In der Liga wurde James von Kovac an den ersten sieben Spieltagen nur zweimal in die Startelf beordert, zudem kam er dreimal als Joker zum Einsatz.

Kovac’ Rotationswechsel geben Rätsel auf

Doch es gibt anscheinend noch weitere Gründe, warum sich Niko Kovac abgesehen der sportlichen Talfahrt zunehmend Kritik gefallen lassen muss. Zum einen stößt seine Rotation auf Unverständnis, Die Bayern-Stars sind es zwar gewohnt zu rotieren und dann und wann auf der Bank Platz zu nehmen, allerdings sorgen die jeweilige Wechsel für Unbehagen. Der Vorwurf: Kovac rotiert Spieler raus, die zuvor gute gespielt haben, wodurch das Leistungsprinzip torpediert wird.
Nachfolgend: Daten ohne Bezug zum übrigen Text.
-- pv_equiv track=rewrite | github.com/sh1doy/AntBook | sec2_4/Expedition.py | expedition
-- ===== SOURCE A (Python) =====
-- import queue
--
-- def expedition(N,L,P,A,B):
-- 	now = P
-- 	q=queue.PriorityQueue()
-- 	count = 0
-- 	a_end = 0
-- 	while(now < L):
-- 		while(a_end<len(A) and A[a_end]<=now):
-- 			# 降順にできないから負にしてる
-- 			q.put(-B[a_end])
-- 			a_end+=1
-- 		try:
-- 			now+= -q.get_nowait()
-- 		except:
-- 			return(-1) #ガス欠
-- 		count+=1
-- 	return(count)
-- ===== SOURCE B (Python) =====
-- def _insert_desc(tank, x):
--     # insert x into tank kept sorted in descending order
--     k = 0
--     while k < len(tank) and tank[k] >= x:
--         k += 1
--     tank.insert(k, x)
--
--
-- def expedition(N, L, P, A, B):
--     # per-station greedy: walk the stations once in order; before passing each
--     # station (capped at L) refuel from the best fuels collected so far
--     now = P
--     count = 0
--     tank = []  # fuel amounts of passed stations, sorted descending
--     for a, b in zip(A, B):
--         if now >= L:
--             break
--         target = min(a, L)
--         while now < target:
--             if not tank:
--                 return -1
--             now += tank.pop(0)
--             count += 1
--         _insert_desc(tank, b)
--     while now < L:
--         if not tank:
--             return -1
--         now += tank.pop(0)
--         count += 1
--     return count
-- ===== Notes on version B (the rewrite author's own statement) =====
-- stated objective: alternative
-- what changed: Replaces A's single refuel-driven while loop over a PriorityQueue of negated values by a single ordered walk over the stations (plus the goal L), refuelling just enough before each waypoint from a descending-sorted list maintained by insertion and popped at the front.
-- outside the precondition, e.g. on expedition(1, 5, 0, [3], []): A returns -1, B returns -1
import Mathlib
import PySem

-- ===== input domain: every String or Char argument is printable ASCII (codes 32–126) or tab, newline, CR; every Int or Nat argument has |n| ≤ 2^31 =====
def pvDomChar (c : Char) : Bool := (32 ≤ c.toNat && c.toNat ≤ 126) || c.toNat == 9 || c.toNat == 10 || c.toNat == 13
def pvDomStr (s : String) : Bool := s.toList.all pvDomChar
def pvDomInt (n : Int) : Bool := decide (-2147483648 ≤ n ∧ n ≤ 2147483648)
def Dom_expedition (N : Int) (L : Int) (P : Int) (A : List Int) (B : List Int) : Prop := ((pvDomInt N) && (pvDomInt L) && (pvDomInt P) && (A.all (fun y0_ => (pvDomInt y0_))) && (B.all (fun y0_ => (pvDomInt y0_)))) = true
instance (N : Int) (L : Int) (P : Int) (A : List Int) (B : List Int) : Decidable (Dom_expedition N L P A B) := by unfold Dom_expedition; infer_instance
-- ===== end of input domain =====

-- B replaces A's refuel-driven while loop over a PriorityQueue of negated fuel values by a
-- single ordered walk over the stations (plus the goal L), refuelling just enough before each
-- waypoint from a descending-sorted list maintained by insertion: an alternative decomposition.

-- ===== PORT A =====
-- inner while: push -B[a_end] for every station already reached (getD is exact under Pre_)
def expA_push (A B : List Int) (now : Int) : Nat → Nat → List Int → List Int × Nat
  | 0, a_end, q => (q, a_end)
  | fuel + 1, a_end, q =>
    if a_end < A.length ∧ A.getD a_end 0 ≤ now then
      expA_push A B now fuel (a_end + 1) (q ++ [-(B.getD a_end 0)])
    else (q, a_end)

-- outer while; fuel (= len A + 1) is only a totality guard: each iteration pops one queue element
def expA_loop (L : Int) (A B : List Int) : Nat → Int → Int → Nat → List Int → Int
  | fuel, now, count, a_end, q =>
    if now < L then
      match fuel with
      | 0 => -1
      | fuel' + 1 =>
        let p := expA_push A B now A.length a_end q
        match p.1 with
        | [] => -1                           -- get_nowait raised: ガス欠
        | x :: xs =>
          let m := xs.foldl min x            -- PriorityQueue.get_nowait: minimum stored (negated) value
          expA_loop L A B fuel' (now + (-m)) (count + 1) p.2 ((x :: xs).erase m)
    else count

def expedition (N : Int) (L : Int) (P : Int) (A : List Int) (B : List Int) : Int :=
  expA_loop L A B (A.length + 1) P 0 0 []

-- ===== PORT B =====
-- _insert_desc: insert x into the descending-sorted tank
def insDesc : List Int → Int → List Int
  | [], x => [x]
  | a :: t, x => if a ≥ x then a :: insDesc t x else x :: a :: t

-- 'while now < target: pop front (the max)'; none = the 'return -1' inside the while
def expB_pop (target : Int) : Int → Int → List Int → Option (Int × Int × List Int)
  | now, count, [] => if now < target then none else some (now, count, [])
  | now, count, b :: rest =>
    if now < target then expB_pop target (now + b) (count + 1) rest
    else some (now, count, b :: rest)

-- 'for a, b in zip(A, B): …' followed by the final 'while now < L' loop
def expB_main (L : Int) : List (Int × Int) → Int → Int → List Int → Int
  | [], now, count, tank =>
    if L ≤ now then count
    else
      match expB_pop L now count tank with
      | none => -1
      | some (_, c, _) => c
  | (a, b) :: rest, now, count, tank =>
    if L ≤ now then count
    else
      match expB_pop (min a L) now count tank with
      | none => -1
      | some (now', c', tank') => expB_main L rest now' c' (insDesc tank' b)

def expedition_alt (N : Int) (L : Int) (P : Int) (A : List Int) (B : List Int) : Int :=
  expB_main L (A.zip B) P 0 []

-- ===== PRECONDITION & SPEC =====
-- Pre_ excludes inputs with len(B) < len(A) that still need refuelling (P < L): there Python A
-- can raise IndexError on B[a_end]; some such inputs still return (e.g. -1 when no station is
-- reachable) and are excluded with them — see claim.json cites.
def Pre_expedition (N : Int) (L : Int) (P : Int) (A : List Int) (B : List Int) : Prop :=
  A.length ≤ B.length ∨ L ≤ P
instance (N : Int) (L : Int) (P : Int) (A : List Int) (B : List Int) : Decidable (Pre_expedition N L P A B) := by unfold Pre_expedition; infer_instance
-- pv_equiv track=rewrite | github.com/keita-cpa/x-power-diagnoser | apps/power-diagnoser/app/ranking.py | determine_rank_and_title
-- ===== SOURCE A (Python) =====
-- from typing import Literal
--
-- UserType = Literal["therapist", "customer"]
--
-- _THERAPIST_TITLES: list[tuple[int, str, str]] = [
--     (110, "S", "圧倒的メロいカリスマ確定演出"),
--     (96,  "S", "ギャルマインド全開の覇者"),
--     (82,  "A", "えぐちすぎてバグる成長株"),
--     (66,  "A", "キャパいのに伸びてる天才肌"),
--     (50,  "B", "風呂キャンしながら中堅維持"),
--     (36,  "C", "メンブレ寸前の頑張り屋"),
--     (19,  "C", "しゃばいインプレゾンビ予備軍"),
--     (0,   "D", "好きすぎて滅んだ底辺案件"),
-- ]
--
-- _CUSTOMER_TITLES: list[tuple[int, str, str]] = [
--     (110, "S", "沼りすぎてキャパい最上位太客"),
--     (96,  "S", "ほんmoneyバグらせすぎの強者"),
--     (82,  "A", "蛙化現象に抗う優良常連"),
--     (66,  "A", "ギャルマインドで通い続ける勢"),
--     (50,  "B", "わかりみあるが財布がメンブレ"),
--     (36,  "C", "えぐちを感じつつも足が遠のく"),
--     (19,  "C", "しゃばい頻度でメンブレしがち"),
--     (0,   "D", "好きすぎて滅んだ幻の太客"),
-- ]
--
-- def determine_rank_and_title(
--     total_score: int, user_type: UserType
-- ) -> tuple[Literal["S", "A", "B", "C", "D"], str]:
--     """スコアとユーザータイプからランクと称号を返す。
--
--     Returns:
--         (rank, title)
--     """
--     table = _THERAPIST_TITLES if user_type == "therapist" else _CUSTOMER_TITLES
--     for threshold, rank, title in table:
--         if total_score >= threshold:
--             return rank, title  # type: ignore[return-value]
--     return "D", table[-1][2]
-- ===== SOURCE B (Python) =====
-- from bisect import bisect_right
--
-- _THRESHOLDS = [0, 19, 36, 50, 66, 82, 96, 110]
--
-- _THERAPIST_PAIRS = [
--     ("D", "好きすぎて滅んだ底辺案件"),
--     ("C", "しゃばいインプレゾンビ予備軍"),
--     ("C", "メンブレ寸前の頑張り屋"),
--     ("B", "風呂キャンしながら中堅維持"),
--     ("A", "キャパいのに伸びてる天才肌"),
--     ("A", "えぐちすぎてバグる成長株"),
--     ("S", "ギャルマインド全開の覇者"),
--     ("S", "圧倒的メロいカリスマ確定演出"),
-- ]
--
-- _CUSTOMER_PAIRS = [
--     ("D", "好きすぎて滅んだ幻の太客"),
--     ("C", "しゃばい頻度でメンブレしがち"),
--     ("C", "えぐちを感じつつも足が遠のく"),
--     ("B", "わかりみあるが財布がメンブレ"),
--     ("A", "ギャルマインドで通い続ける勢"),
--     ("A", "蛙化現象に抗う優良常連"),
--     ("S", "ほんmoneyバグらせすぎの強者"),
--     ("S", "沼りすぎてキャパい最上位太客"),
-- ]
--
-- def determine_rank_and_title(total_score, user_type):
--     pairs = _THERAPIST_PAIRS if user_type == "therapist" else _CUSTOMER_PAIRS
--     i = max(bisect_right(_THRESHOLDS, total_score), 1) - 1
--     return pairs[i]
-- ===== Notes on version B (the rewrite author's own statement) =====
-- stated objective: alternative
-- what changed: Replaces A's descending linear scan over (threshold,rank,title) rows with a bisect_right binary search on an ascending threshold array indexing a parallel (rank,title) table, with the index clamped so negative scores land in the 'D' bucket.
import Mathlib
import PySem

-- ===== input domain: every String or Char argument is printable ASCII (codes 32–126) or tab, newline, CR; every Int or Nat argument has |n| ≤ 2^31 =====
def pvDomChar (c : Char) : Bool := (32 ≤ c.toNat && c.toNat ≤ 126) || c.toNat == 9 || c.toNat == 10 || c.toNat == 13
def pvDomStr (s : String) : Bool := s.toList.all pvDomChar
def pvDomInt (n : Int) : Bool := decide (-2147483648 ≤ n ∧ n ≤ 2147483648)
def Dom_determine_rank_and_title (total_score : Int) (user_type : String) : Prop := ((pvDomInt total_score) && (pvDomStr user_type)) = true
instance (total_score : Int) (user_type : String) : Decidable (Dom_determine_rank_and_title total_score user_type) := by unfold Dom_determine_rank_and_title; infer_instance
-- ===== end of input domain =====

-- B replaces A's descending linear scan with a bisect_right lookup over ascending thresholds (alternative decomposition).

-- ===== PORT A =====
def pvTherapistTitles : List (Int × String × String) :=
  [ (110, "S", "圧倒的メロいカリスマ確定演出"),
    (96,  "S", "ギャルマインド全開の覇者"),
    (82,  "A", "えぐちすぎてバグる成長株"),
    (66,  "A", "キャパいのに伸びてる天才肌"),
    (50,  "B", "風呂キャンしながら中堅維持"),
    (36,  "C", "メンブレ寸前の頑張り屋"),
    (19,  "C", "しゃばいインプレゾンビ予備軍"),
    (0,   "D", "好きすぎて滅んだ底辺案件") ]

def pvCustomerTitles : List (Int × String × String) :=
  [ (110, "S", "沼りすぎてキャパい最上位太客"),
    (96,  "S", "ほんmoneyバグらせすぎの強者"),
    (82,  "A", "蛙化現象に抗う優良常連"),
    (66,  "A", "ギャルマインドで通い続ける勢"),
    (50,  "B", "わかりみあるが財布がメンブレ"),
    (36,  "C", "えぐちを感じつつも足が遠のく"),
    (19,  "C", "しゃばい頻度でメンブレしがち"),
    (0,   "D", "好きすぎて滅んだ幻の太客") ]

-- the for-loop with early return: first row whose threshold ≤ score; fall-through returns ("D", last title)
def pvScanRows (total_score : Int) (fallback : String × String) : List (Int × String × String) → String × String
  | [] => fallback
  | (threshold, rank, title) :: rest =>
      if total_score ≥ threshold then (rank, title) else pvScanRows total_score fallback rest

def determine_rank_and_title (total_score : Int) (user_type : String) : String × String :=
  let table := if user_type == "therapist" then pvTherapistTitles else pvCustomerTitles
  pvScanRows total_score ("D", ((table.getLastD (0, "D", "")).2.2)) table

-- ===== PORT B =====
def pvThresholds : List Int := [0, 19, 36, 50, 66, 82, 96, 110]

def pvTherapistPairs : List (String × String) :=
  [ ("D", "好きすぎて滅んだ底辺案件"),
    ("C", "しゃばいインプレゾンビ予備軍"),
    ("C", "メンブレ寸前の頑張り屋"),
    ("B", "風呂キャンしながら中堅維持"),
    ("A", "キャパいのに伸びてる天才肌"),
    ("A", "えぐちすぎてバグる成長株"),
    ("S", "ギャルマインド全開の覇者"),
    ("S", "圧倒的メロいカリスマ確定演出") ]

def pvCustomerPairs : List (String × String) :=
  [ ("D", "好きすぎて滅んだ幻の太客"),
    ("C", "しゃばい頻度でメンブレしがち"),
    ("C", "えぐちを感じつつも足が遠のく"),
    ("B", "わかりみあるが財布がメンブレ"),
    ("A", "ギャルマインドで通い続ける勢"),
    ("A", "蛙化現象に抗う優良常連"),
    ("S", "ほんmoneyバグらせすぎの強者"),
    ("S", "沼りすぎてキャパい最上位太客") ]

-- bisect.bisect_right on a sorted list = number of elements ≤ x (stdlib call, ported by its contract)
def pvBisectRight (xs : List Int) (x : Int) : Nat := (xs.filter (fun t => t ≤ x)).length

def determine_rank_and_title_alt (total_score : Int) (user_type : String) : String × String :=
  let pairs := if user_type == "therapist" then pvTherapistPairs else pvCustomerPairs
  let i := (max (pvBisectRight pvThresholds total_score) 1) - 1
  pairs.getD i ("D", "")

-- ===== PRECONDITION & SPEC =====
def Spec_determine_rank_and_title (total_score : Int) (user_type : String) (out : String × String) : Prop := out = determine_rank_and_title_alt total_score user_type
instance (total_score : Int) (user_type : String) (out : String × String) : Decidable (Spec_determine_rank_and_title total_score user_type out) := by unfold Spec_determine_rank_and_title; infer_instance

-- ===== CLAIM (what is proved, stated in full; the proofs are below) =====
def Claim_equal_determine_rank_and_title : Prop := ∀ (total_score : Int) (user_type : String), Dom_determine_rank_and_title total_score user_type → Spec_determine_rank_and_title total_score user_type (determine_rank_and_title total_score user_type)

-- ===== LEMMAS AND PROOFS =====

theorem pv_therapist_eq (ts : Int) : pvScanRows ts ("D", "好きすぎて滅んだ底辺案件") pvTherapistTitles = pvTherapistPairs.getD ((max (pvBisectRight pvThresholds ts) 1) - 1) ("D", "") := by
  by_cases h7 : (110:Int) ≤ ts
  · simp [pvScanRows, pvTherapistTitles, pvBisectRight, pvThresholds, pvTherapistPairs, ge_iff_le, h7, show (0:Int) ≤ ts by omega, show (19:Int) ≤ ts by omega, show (36:Int) ≤ ts by omega, show (50:Int) ≤ ts by omega, show (66:Int) ≤ ts by omega, show (82:Int) ≤ ts by omega, show (96:Int) ≤ ts by omega]
  by_cases h6 : (96:Int) ≤ ts
  · simp [pvScanRows, pvTherapistTitles, pvBisectRight, pvThresholds, pvTherapistPairs, ge_iff_le, h6, show (0:Int) ≤ ts by omega, show (19:Int) ≤ ts by omega, show (36:Int) ≤ ts by omega, show (50:Int) ≤ ts by omega, show (66:Int) ≤ ts by omega, show (82:Int) ≤ ts by omega, h7]
  by_cases h5 : (82:Int) ≤ ts
  · simp [pvScanRows, pvTherapistTitles, pvBisectRight, pvThresholds, pvTherapistPairs, ge_iff_le, h5, show (0:Int) ≤ ts by omega, show (19:Int) ≤ ts by omega, show (36:Int) ≤ ts by omega, show (50:Int) ≤ ts by omega, show (66:Int) ≤ ts by omega, h7, h6]
  by_cases h4 : (66:Int) ≤ ts
  · simp [pvScanRows, pvTherapistTitles, pvBisectRight, pvThresholds, pvTherapistPairs, ge_iff_le, h4, show (0:Int) ≤ ts by omega, show (19:Int) ≤ ts by omega, show (36:Int) ≤ ts by omega, show (50:Int) ≤ ts by omega, h7, h6, h5]
  by_cases h3 : (50:Int) ≤ ts
  · simp [pvScanRows, pvTherapistTitles, pvBisectRight, pvThresholds, pvTherapistPairs, ge_iff_le, h3, show (0:Int) ≤ ts by omega, show (19:Int) ≤ ts by omega, show (36:Int) ≤ ts by omega, h7, h6, h5, h4]
  by_cases h2 : (36:Int) ≤ ts
  · simp [pvScanRows, pvTherapistTitles, pvBisectRight, pvThresholds, pvTherapistPairs, ge_iff_le, h2, show (0:Int) ≤ ts by omega, show (19:Int) ≤ ts by omega, h7, h6, h5, h4, h3]
  by_cases h1 : (19:Int) ≤ ts
  · simp [pvScanRows, pvTherapistTitles, pvBisectRight, pvThresholds, pvTherapistPairs, ge_iff_le, h1, show (0:Int) ≤ ts by omega, h7, h6, h5, h4, h3, h2]
  by_cases h0 : (0:Int) ≤ ts
  · simp [pvScanRows, pvTherapistTitles, pvBisectRight, pvThresholds, pvTherapistPairs, ge_iff_le, h0, h7, h6, h5, h4, h3, h2, h1]
  · simp [pvScanRows, pvTherapistTitles, pvBisectRight, pvThresholds, pvTherapistPairs, ge_iff_le, h7, h6, h5, h4, h3, h2, h1, h0]

theorem pv_customer_eq (ts : Int) : pvScanRows ts ("D", "好きすぎて滅んだ幻の太客") pvCustomerTitles = pvCustomerPairs.getD ((max (pvBisectRight pvThresholds ts) 1) - 1) ("D", "") := by
  by_cases h7 : (110:Int) ≤ ts
  · simp [pvScanRows, pvCustomerTitles, pvBisectRight, pvThresholds, pvCustomerPairs, ge_iff_le, h7, show (0:Int) ≤ ts by omega, show (19:Int) ≤ ts by omega, show (36:Int) ≤ ts by omega, show (50:Int) ≤ ts by omega, show (66:Int) ≤ ts by omega, show (82:Int) ≤ ts by omega, show (96:Int) ≤ ts by omega]
  by_cases h6 : (96:Int) ≤ ts
  · simp [pvScanRows, pvCustomerTitles, pvBisectRight, pvThresholds, pvCustomerPairs, ge_iff_le, h6, show (0:Int) ≤ ts by omega, show (19:Int) ≤ ts by omega, show (36:Int) ≤ ts by omega, show (50:Int) ≤ ts by omega, show (66:Int) ≤ ts by omega, show (82:Int) ≤ ts by omega, h7]
  by_cases h5 : (82:Int) ≤ ts
  · simp [pvScanRows, pvCustomerTitles, pvBisectRight, pvThresholds, pvCustomerPairs, ge_iff_le, h5, show (0:Int) ≤ ts by omega, show (19:Int) ≤ ts by omega, show (36:Int) ≤ ts by omega, show (50:Int) ≤ ts by omega, show (66:Int) ≤ ts by omega, h7, h6]
  by_cases h4 : (66:Int) ≤ ts
  · simp [pvScanRows, pvCustomerTitles, pvBisectRight, pvThresholds, pvCustomerPairs, ge_iff_le, h4, show (0:Int) ≤ ts by omega, show (19:Int) ≤ ts by omega, show (36:Int) ≤ ts by omega, show (50:Int) ≤ ts by omega, h7, h6, h5]
  by_cases h3 : (50:Int) ≤ ts
  · simp [pvScanRows, pvCustomerTitles, pvBisectRight, pvThresholds, pvCustomerPairs, ge_iff_le, h3, show (0:Int) ≤ ts by omega, show (19:Int) ≤ ts by omega, show (36:Int) ≤ ts by omega, h7, h6, h5, h4]
  by_cases h2 : (36:Int) ≤ ts
  · simp [pvScanRows, pvCustomerTitles, pvBisectRight, pvThresholds, pvCustomerPairs, ge_iff_le, h2, show (0:Int) ≤ ts by omega, show (19:Int) ≤ ts by omega, h7, h6, h5, h4, h3]
  by_cases h1 : (19:Int) ≤ ts
  · simp [pvScanRows, pvCustomerTitles, pvBisectRight, pvThresholds, pvCustomerPairs, ge_iff_le, h1, show (0:Int) ≤ ts by omega, h7, h6, h5, h4, h3, h2]
  by_cases h0 : (0:Int) ≤ ts
  · simp [pvScanRows, pvCustomerTitles, pvBisectRight, pvThresholds, pvCustomerPairs, ge_iff_le, h0, h7, h6, h5, h4, h3, h2, h1]
  · simp [pvScanRows, pvCustomerTitles, pvBisectRight, pvThresholds, pvCustomerPairs, ge_iff_le, h7, h6, h5, h4, h3, h2, h1, h0]


-- ===== VERDICT (by name: the statement is the Claim_ definition above) =====
theorem determine_rank_and_title_spec : Claim_equal_determine_rank_and_title := by
  intro ts ut _
  unfold Spec_determine_rank_and_title determine_rank_and_title determine_rank_and_title_alt
  by_cases hu : ut == "therapist"
  · simpa [hu, pvTherapistTitles] using pv_therapist_eq ts
  · simpa [hu, pvCustomerTitles] using pv_customer_eq ts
Als Beispiele können James nach dem Spiel auf Schalke und Niklas Süle nach seinem starken Auftritt gegen Leverkusen angeführt werden.

Kovac spricht zu viel kroatisch

Zudem sollen sich die Spieler und auch Co-Trainer Peter Hermann daran stören, dass sich Kovac häufig mit seinen Bruder Robert sowie seinem Landsmann Torwarttrainer Toni Tapalovic und auch dem bosnischen FCB-Sportdirektor Hasan Salihamidzic auf kroatisch unterhält. Das wird von vielen als respektlos empfunden.

Man darf gespannt sein, ob sich die Wogen beim Rekordmeister wieder glätten oder das Kovac-Gastspiel an der Säbener Straße schon ein frühzeitiges Ende findet.